The details of implementing a solution are up to you, but here is a suggested outline of how to approach the problem. As usual, think about the 6 steps of program development, and test each piece as you go.

  1. Start by writing the interaction with the user. You need to get from the user a file name and a number , which will be the size of the frequent word list. Read in the file line by line and print it, just to make sure you can access it. Here are some files for you to try: hamlet.txt, lincoln.txt, prufrock.txt, FoxInSocks.txt, jabberwocky.txt. "hamlet.txt" is the 'to be or not to be' soliloquy, "lincoln.txt" is the Gettysburg address, "prufrock.txt" is Eliot's poem 'The Love song of J. Alfred Prufrock', "FoxInSocks.txt" is the Dr. Seuss book; (note that it has a very restricted set of words, so don't remove too many of them) and "jabberwocky.txt" is the Lewis Carrol poem.

  2. Create a dictionary wordcount to keep track of the word counts for the given text file. The keys of this dictionary will be words, the value associated with each word will be the number of times it appears. Make a pass through the file; split each line into words and add each word to the dictonary. The first time you see the word (it will not be one of the keys) add it to the dictionary with value 1. Each subsequent time (it will be a key), increment its value by 1.

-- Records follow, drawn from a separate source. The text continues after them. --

-- pv_equiv track=rewrite | github.com/retro-foundry/icepanic | tools/build_procgen_wfc_corpus.py | has_slide_lane_from_block
-- ===== SOURCE A (Python) =====
-- from typing import Dict, Iterable, List, Sequence, Tuple
--
-- GRID_W = 20
--
-- GRID_H = 12
--
-- def has_slide_lane_from_block(rows: Sequence[str], x: int, y: int, min_clear_tiles: int = 2) -> bool:
--     if rows[y][x] not in ("I", "S", "C"):
--         return False
--     for dx, dy in ((0, -1), (0, 1), (-1, 0), (1, 0)):
--         clear = 0
--         cx, cy = x, y
--         while True:
--             nx, ny = cx + dx, cy + dy
--             if nx <= 0 or ny <= 0 or nx >= GRID_W - 1 or ny >= GRID_H - 1:
--                 break
--             if rows[ny][nx] != ".":
--                 break
--             clear += 1
--             cx, cy = nx, ny
--         if clear >= min_clear_tiles:
--             return True
--     return False
-- ===== SOURCE B (Python) =====
-- GRID_W = 20
-- GRID_H = 12
--
-- def has_slide_lane_from_block(rows, x, y, min_clear_tiles=2):
--     if rows[y][x] not in ("I", "S", "C"):
--         return False
--     return any(
--         all(
--             0 < x + k * dx < GRID_W - 1
--             and 0 < y + k * dy < GRID_H - 1
--             and rows[y + k * dy][x + k * dx] == "."
--             for k in range(1, min_clear_tiles + 1)
--         )
--         for dx, dy in ((0, -1), (0, 1), (-1, 0), (1, 0))
--     )
-- ===== Notes on version B (the rewrite author's own statement) =====
-- stated objective: simpler
-- what changed: Replaces A's per-direction stateful while-loop that walks the whole lane counting consecutive clear tiles with a direct bounded-window predicate: all() over the first min_clear_tiles cells of each direction (in-bounds and '.'), wrapped in any() over the four directions.
import Mathlib
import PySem

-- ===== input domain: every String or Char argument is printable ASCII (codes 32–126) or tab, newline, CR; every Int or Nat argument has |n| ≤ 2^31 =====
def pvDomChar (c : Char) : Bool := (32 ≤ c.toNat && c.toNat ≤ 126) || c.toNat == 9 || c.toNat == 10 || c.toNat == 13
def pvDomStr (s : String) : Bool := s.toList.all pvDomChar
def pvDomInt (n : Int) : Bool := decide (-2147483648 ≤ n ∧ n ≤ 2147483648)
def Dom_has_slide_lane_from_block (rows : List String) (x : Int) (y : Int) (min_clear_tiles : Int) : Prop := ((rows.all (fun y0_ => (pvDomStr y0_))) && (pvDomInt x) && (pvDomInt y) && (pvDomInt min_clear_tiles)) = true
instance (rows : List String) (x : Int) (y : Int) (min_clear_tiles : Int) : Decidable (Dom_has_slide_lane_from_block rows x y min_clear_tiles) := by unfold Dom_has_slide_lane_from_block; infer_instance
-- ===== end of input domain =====

-- B replaces A's stateful walk-with-counter per direction by a direct bounded-window
-- predicate: the first min_clear_tiles cells in a direction must all be in-bounds and '.'
-- (objective: simpler).

-- ===== PORT A =====
-- the while loop of A, as structural recursion on fuel over the same state (cx, cy);
-- 32 fuel is never exhausted (the window admits at most 18 consecutive steps) —
-- the lemmas below never use fuel exhaustion for fuel = 32.
def pvClearRun (rows : List String) (dx dy : Int) : Nat → Int → Int → Int
  | 0, _, _ => 0
  | fuel+1, cx, cy =>
    let nx := cx + dx
    let ny := cy + dy
    if nx ≤ 0 ∨ ny ≤ 0 ∨ 20 - 1 ≤ nx ∨ 12 - 1 ≤ ny then 0
    else
      match (PySem.List.pyGet? rows ny).bind (fun r => PySem.Str.pyGet? r nx) with
      | none => 0  -- Python raises IndexError here; excluded by Pre_
      | some c => if c ≠ '.' then 0 else 1 + pvClearRun rows dx dy fuel nx ny

def has_slide_lane_from_block (rows : List String) (x : Int) (y : Int) (min_clear_tiles : Int) : Bool :=
  match (PySem.List.pyGet? rows y).bind (fun r => PySem.Str.pyGet? r x) with
  | none => false  -- Python raises IndexError here; excluded by Pre_
  | some c =>
    if c = 'I' ∨ c = 'S' ∨ c = 'C' then
      [((0:Int), (-1:Int)), (0, 1), (-1, 0), (1, 0)].any
        (fun d => decide (min_clear_tiles ≤ pvClearRun rows d.1 d.2 32 x y))
    else false

-- ===== PORT B =====
-- one cell of the lane window: in-bounds (0 < nx < GRID_W-1, 0 < ny < GRID_H-1) and '.'
def pvCellClear (rows : List String) (nx ny : Int) : Bool :=
  decide (0 < nx ∧ nx < 20 - 1) && decide (0 < ny ∧ ny < 12 - 1) &&
    ((PySem.List.pyGet? rows ny).bind (fun r => PySem.Str.pyGet? r nx) == some '.')

def has_slide_lane_from_block_alt (rows : List String) (x : Int) (y : Int) (min_clear_tiles : Int) : Bool :=
  match (PySem.List.pyGet? rows y).bind (fun r => PySem.Str.pyGet? r x) with
  | none => false  -- Python raises IndexError here; excluded by Pre_
  | some c =>
    if c = 'I' ∨ c = 'S' ∨ c = 'C' then
      [((0:Int), (-1:Int)), (0, 1), (-1, 0), (1, 0)].any
        (fun d => (PySem.List.pyRange 1 (min_clear_tiles + 1) 1).all
          (fun k => pvCellClear rows (x + k * d.1) (y + k * d.2)))
    else false

-- ===== PRECONDITION & SPEC =====
-- Pre-side helpers (independent of both ports), describing where Python A raises IndexError.
def pvPreWin (nx ny : Int) : Bool := decide (0 < nx ∧ nx < 19 ∧ 0 < ny ∧ ny < 11)
def pvPreLook (rows : List String) (nx ny : Int) : Option Char :=
  (PySem.List.pyGet? rows ny).bind (fun r => PySem.Str.pyGet? r nx)
def pvPreCellOk (rows : List String) (nx ny : Int) : Bool :=
  pvPreWin nx ny && (pvPreLook rows nx ny == some '.')
-- every in-window cell the walk in direction (dx, dy) reaches has a valid index
def pvPreSafe (rows : List String) (x y dx dy : Int) : Bool :=
  (List.range 19).all fun k =>
    !(decide (1 ≤ k) &&
        ((List.range k).all fun j => !(decide (1 ≤ j)) || pvPreCellOk rows (x + j * dx) (y + j * dy)) &&
        pvPreWin (x + k * dx) (y + k * dy)) ||
    !(pvPreLook rows (x + k * dx) (y + k * dy) == none)
-- the walk in direction (dx, dy) yields clear ≥ m (no 19 consecutive in-window cells exist)
def pvPreSucc (rows : List String) (x y dx dy m : Int) : Bool :=
  decide (m ≤ 18) &&
    ((List.range 19).all fun k =>
      !(decide (1 ≤ k ∧ (k : Int) ≤ m)) || pvPreCellOk rows (x + k * dx) (y + k * dy))
-- Pre_ holds exactly on the inputs where Python A returns normally: rows[y][x] must be a
-- valid index, and — when it holds a block — each direction A actually walks (i.e. all
-- earlier directions fell short of min_clear_tiles) must only reach in-window cells with
-- valid indices; outside Pre_ Python A raises IndexError.
def Pre_has_slide_lane_from_block (rows : List String) (x : Int) (y : Int) (min_clear_tiles : Int) : Prop :=
  pvPreLook rows x y ≠ none ∧
  ((pvPreLook rows x y = some 'I' ∨ pvPreLook rows x y = some 'S' ∨ pvPreLook rows x y = some 'C') →
    pvPreSafe rows x y 0 (-1) = true ∧
    (pvPreSucc rows x y 0 (-1) min_clear_tiles = false →
      pvPreSafe rows x y 0 1 = true) ∧
    (pvPreSucc rows x y 0 (-1) min_clear_tiles = false ∧
     pvPreSucc rows x y 0 1 min_clear_tiles = false →
      pvPreSafe rows x y (-1) 0 = true) ∧
    (pvPreSucc rows x y 0 (-1) min_clear_tiles = false ∧
     pvPreSucc rows x y 0 1 min_clear_tiles = false ∧
     pvPreSucc rows x y (-1) 0 min_clear_tiles = false →
      pvPreSafe rows x y 1 0 = true))
instance (rows : List String) (x : Int) (y : Int) (min_clear_tiles : Int) : Decidable (Pre_has_slide_lane_from_block rows x y min_clear_tiles) := by unfold Pre_has_slide_lane_from_block; infer_instance

def pvWitness_has_slide_lane_from_block : List String × Int × Int × Int := (["."], 0, 0, 2)

def Spec_has_slide_lane_from_block (rows : List String) (x : Int) (y : Int) (min_clear_tiles : Int) (out : Bool) : Prop := out = has_slide_lane_from_block_alt rows x y min_clear_tiles
instance (rows : List String) (x : Int) (y : Int) (min_clear_tiles : Int) (out : Bool) : Decidable (Spec_has_slide_lane_from_block rows x y min_clear_tiles out) := by unfold Spec_has_slide_lane_from_block; infer_instance

-- ===== CLAIM (what is proved, stated in full; the proofs are below) =====
def Claim_equal_has_slide_lane_from_block : Prop := ∀ (rows : List String) (x : Int) (y : Int) (min_clear_tiles : Int), Dom_has_slide_lane_from_block rows x y min_clear_tiles → Pre_has_slide_lane_from_block rows x y min_clear_tiles → Spec_has_slide_lane_from_block rows x y min_clear_tiles (has_slide_lane_from_block rows x y min_clear_tiles)

-- ===== LEMMAS AND PROOFS =====

theorem pvClearRun_nonneg (rows : List String) (dx dy : Int) :
    ∀ (fuel : Nat) (cx cy : Int), 0 ≤ pvClearRun rows dx dy fuel cx cy := by
  intro fuel
  induction fuel with
  | zero => intro cx cy; simp [pvClearRun]
  | succ f ih =>
    intro cx cy
    have hrec := ih (cx + dx) (cy + dy)
    simp only [pvClearRun]
    repeat' split
    all_goals omega

theorem pvClearRun_le_fuel (rows : List String) (dx dy : Int) :
    ∀ (fuel : Nat) (cx cy : Int), pvClearRun rows dx dy fuel cx cy ≤ fuel := by
  intro fuel
  induction fuel with
  | zero => intro cx cy; simp [pvClearRun]
  | succ f ih =>
    intro cx cy
    have hrec := ih (cx + dx) (cy + dy)
    simp only [pvClearRun]
    repeat' split
    all_goals omega

-- A's loop body, restated through B's per-cell predicate: one step of the walk
-- succeeds iff the next cell is pvCellClear.
theorem pvClearRun_step (rows : List String) (dx dy : Int) (fuel : Nat) (cx cy : Int) :
    pvClearRun rows dx dy (fuel + 1) cx cy =
      if pvCellClear rows (cx + dx) (cy + dy) = true
      then 1 + pvClearRun rows dx dy fuel (cx + dx) (cy + dy) else 0 := by
  by_cases hP : cx + dx ≤ 0 ∨ cy + dy ≤ 0 ∨ 20 - 1 ≤ cx + dx ∨ 12 - 1 ≤ cy + dy
  · have hcc : pvCellClear rows (cx + dx) (cy + dy) = false := by
      unfold pvCellClear
      rw [Bool.eq_false_iff]
      intro hT
      simp only [Bool.and_eq_true, decide_eq_true_eq] at hT
      omega
    simp only [pvClearRun, if_pos hP, hcc, Bool.false_eq_true, if_false]
  · have hP' := hP
    push Not at hP'
    cases h : (PySem.List.pyGet? rows (cy + dy)).bind (fun r => PySem.Str.pyGet? r (cx + dx)) with
    | none =>
      have hcc : pvCellClear rows (cx + dx) (cy + dy) = false := by
        unfold pvCellClear
        rw [h]
        simp
      simp only [pvClearRun, if_neg hP, h, hcc, Bool.false_eq_true, if_false]
    | some c =>
      by_cases hc : c = '.'
      · subst hc
        have hcc : pvCellClear rows (cx + dx) (cy + dy) = true := by
          unfold pvCellClear
          rw [h]
          simp only [beq_self_eq_true, Bool.and_true, Bool.and_eq_true, decide_eq_true_eq]
          omega
        simp only [pvClearRun, if_neg hP, h, hcc, if_true]
        simp
      · have hcc : pvCellClear rows (cx + dx) (cy + dy) = false := by
          unfold pvCellClear
          rw [h]
          simp [hc]
        simp only [pvClearRun, if_neg hP, h, hcc, Bool.false_eq_true, if_false]
        simp [hc]

-- characterisation of A's counter: the run reaches n iff the first n cells are clear
theorem pvClearRun_iff (rows : List String) (dx dy : Int) :
    ∀ (n fuel : Nat) (cx cy : Int), n ≤ fuel →
      (((n : Int) ≤ pvClearRun rows dx dy fuel cx cy) ↔
        ∀ k : Nat, 1 ≤ k → k ≤ n →
          pvCellClear rows (cx + (k : Int) * dx) (cy + (k : Int) * dy) = true) := by
  intro n
  induction n with
  | zero =>
    intro fuel cx cy _
    constructor
    · intro _ k h1 h2; omega
    · intro _; exact_mod_cast pvClearRun_nonneg rows dx dy fuel cx cy
  | succ n ih =>
    intro fuel cx cy h
    obtain ⟨f, rfl⟩ : ∃ f, fuel = f + 1 := ⟨fuel - 1, by omega⟩
    rw [pvClearRun_step]
    by_cases hc : pvCellClear rows (cx + dx) (cy + dy) = true
    · rw [if_pos hc]
      have IH := ih f (cx + dx) (cy + dy) (by omega)
      constructor
      · intro hle k h1 h2
        rcases Nat.lt_or_ge k 2 with hk | hk
        · have hk1 : k = 1 := by omega
          subst hk1
          simpa using hc
        · have hrun : (n : Int) ≤ pvClearRun rows dx dy f (cx + dx) (cy + dy) := by push_cast at hle ⊢; omega
          have := IH.mp hrun (k - 1) (by omega) (by omega)
          have e1 : cx + dx + ((k - 1 : Nat) : Int) * dx = cx + (k : Int) * dx := by
            have : ((k - 1 : Nat) : Int) = (k : Int) - 1 := by omega
            rw [this]; ring
          have e2 : cy + dy + ((k - 1 : Nat) : Int) * dy = cy + (k : Int) * dy := by
            have : ((k - 1 : Nat) : Int) = (k : Int) - 1 := by omega
            rw [this]; ring
          rwa [e1, e2] at this
      · intro hall
        have hrun : (n : Int) ≤ pvClearRun rows dx dy f (cx + dx) (cy + dy) := by
          apply IH.mpr
          intro k h1 h2
          have := hall (k + 1) (by omega) (by omega)
          have e1 : cx + ((k + 1 : Nat) : Int) * dx = cx + dx + (k : Int) * dx := by push_cast; ring
          have e2 : cy + ((k + 1 : Nat) : Int) * dy = cy + dy + (k : Int) * dy := by push_cast; ring
          rwa [e1, e2] at this
        push_cast; omega
    · rw [if_neg hc]
      constructor
      · intro hle
        exfalso
        have : ((n : Int) + 1) ≤ 0 := by exact_mod_cast hle
        omega
      · intro hall
        exfalso
        apply hc
        have := hall 1 le_rfl (by omega)
        simpa using this

-- no 20 consecutive clear cells exist in any of the four directions
theorem pvNo20 (rows : List String) (x y dx dy : Int)
    (hdir : (dx = 0 ∧ dy = -1) ∨ (dx = 0 ∧ dy = 1) ∨ (dx = -1 ∧ dy = 0) ∨ (dx = 1 ∧ dy = 0))
    (h1 : pvCellClear rows (x + 1 * dx) (y + 1 * dy) = true)
    (h20 : pvCellClear rows (x + 20 * dx) (y + 20 * dy) = true) : False := by
  simp only [pvCellClear, Bool.and_eq_true, decide_eq_true_eq] at h1 h20
  obtain ⟨⟨⟨a1, a2⟩, a3, a4⟩, -⟩ := h1
  obtain ⟨⟨⟨b1, b2⟩, b3, b4⟩, -⟩ := h20
  rcases hdir with ⟨hx, hy⟩ | ⟨hx, hy⟩ | ⟨hx, hy⟩ | ⟨hx, hy⟩ <;> subst hx <;> subst hy <;> omega

-- per direction: A's counter test equals B's bounded-window test
theorem pvDir_eq (rows : List String) (x y m dx dy : Int)
    (hdir : (dx = 0 ∧ dy = -1) ∨ (dx = 0 ∧ dy = 1) ∨ (dx = -1 ∧ dy = 0) ∨ (dx = 1 ∧ dy = 0)) :
    decide (m ≤ pvClearRun rows dx dy 32 x y) =
      (PySem.List.pyRange 1 (m + 1) 1).all (fun k => pvCellClear rows (x + k * dx) (y + k * dy)) := by
  rw [Bool.eq_iff_iff]
  simp only [decide_eq_true_eq, List.all_eq_true]
  constructor
  · intro hle k hk
    rw [PySem.List.mem_pyRange_one] at hk
    have hm1 : (1 : Int) ≤ m := by omega
    have hm32 : m ≤ 32 := by
      by_contra hgt
      have := pvClearRun_le_fuel rows dx dy 32 x y
      push_cast at this; omega
    have hiff := pvClearRun_iff rows dx dy m.toNat 32 x y (by omega)
    have hcast : ((m.toNat : Nat) : Int) = m := by omega
    rw [hcast] at hiff
    have := hiff.mp hle k.toNat (by omega) (by omega)
    have ek : ((k.toNat : Nat) : Int) = k := by omega
    rwa [ek] at this
  · intro hall
    rcases le_or_gt m 0 with hm | hm
    · calc m ≤ 0 := hm
        _ ≤ _ := pvClearRun_nonneg rows dx dy 32 x y
    · rcases le_or_gt m 32 with hm32 | hm32
      · have hiff := pvClearRun_iff rows dx dy m.toNat 32 x y (by omega)
        have hcast : ((m.toNat : Nat) : Int) = m := by omega
        rw [hcast] at hiff
        apply hiff.mpr
        intro k h1 h2
        exact hall (k : Int) (by rw [PySem.List.mem_pyRange_one]; omega)
      · exfalso
        exact pvNo20 rows x y dx dy hdir
          (hall 1 (by rw [PySem.List.mem_pyRange_one]; omega))
          (hall 20 (by rw [PySem.List.mem_pyRange_one]; omega))

-- ===== VERDICT (by name: the statement is the Claim_ definition above) =====
theorem has_slide_lane_from_block_spec : Claim_equal_has_slide_lane_from_block := by
  intro rows x y m _ _
  unfold Spec_has_slide_lane_from_block
  unfold has_slide_lane_from_block has_slide_lane_from_block_alt
  cases h : (PySem.List.pyGet? rows y).bind (fun r => PySem.Str.pyGet? r x) with
  | none => rfl
  | some c =>
    simp only
    split
    · simp only [List.any_cons, List.any_nil, Bool.or_false]
      rw [pvDir_eq rows x y m 0 (-1) (by tauto), pvDir_eq rows x y m 0 1 (by tauto),
          pvDir_eq rows x y m (-1) 0 (by tauto), pvDir_eq rows x y m 1 0 (by tauto)]
    · rfl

  3. If you print the keys of the dictionary you will see that some have punctuation attached to them, some are capitalzed and some aren't, and so forth. Write a function cleanstring(s) that takes the lower-case version of string s, removes the punctuation marks, and returns the result. The easy way to strip off punctuation from string s is to make a string punct that has all of the punctuation marks you want to remove. For example, you might use punct = ".,;!". Then s.strip(punct) has all of the characters in punct removed from the start and end of s,and returns the result. Instead of adding word w to the dictionary, look at cleanstring(w). If this is the empty string (you can have strings that are all punctuation marks; after you remove the punctuation there is nothing left), ignore it. If cleanstring(w) is not empty add it to the dictionary.

  4. Once you've built the dictionary, you need to find a way to get a list of the n most common words. Here one way to do this; you may want to write a function to handle it. Start by dumping the dictionary into a list of [word, count] pairs: [('to', 15), ('be', 10), ('or', 8) ....]Then process this list as follows: start by finding the entry of the list that has the largest count, and switching it with the index 0 entry of the list. Then start at index 1, find the largest remaining entry, and switch it with the index 1 entry. Repeat this for the first n entries.When you are done the first portion of the list for hamlet.txt should look like [('the', 20), ('to', 15), ('of', 15), ('and', 12), ('that', 7),...] Make a final pass thorugh this list pulling off the first n words into their own list: ['the','to','of','and','that',..] This is our list of common words.

  5. Reopen the original text document, and process it a line at a time, printing each word so long as it doesn't appear in commonwords. When you are deciding whether to print a word or not, you'll want to look at the "cleaned" version, but you should print the original version, including the punctuation attached to it. You can decide what you want to do with words whose cleanstring( ) version is empty (words consisting only of punctuation characters) -- you can print them or leave them out, as you wish. Several of the sample text files we give you are poetry, with the first letter of each line capitalized. You can do that or not with your output, as you wish. If you want to do it you can use the string method capitalze on the first word of the line: If s is a string, s.capitalize() is s with the first letter letter converted to upper case.


Sets

A set is another built-in data structures supported by Python for the mathematical notion of a set, i.e. a collection of elements. Unlike a dictionary, the elements in a set don't have values associated with them. You could simulate a set using a dictionary, by adding a key for each element, and setting that key's value to something arbitrary, like 0, or an empty string, or none. That said, if you don't have data associated with each element, and simply whant to keep track of a set of items, using a set is the way to go.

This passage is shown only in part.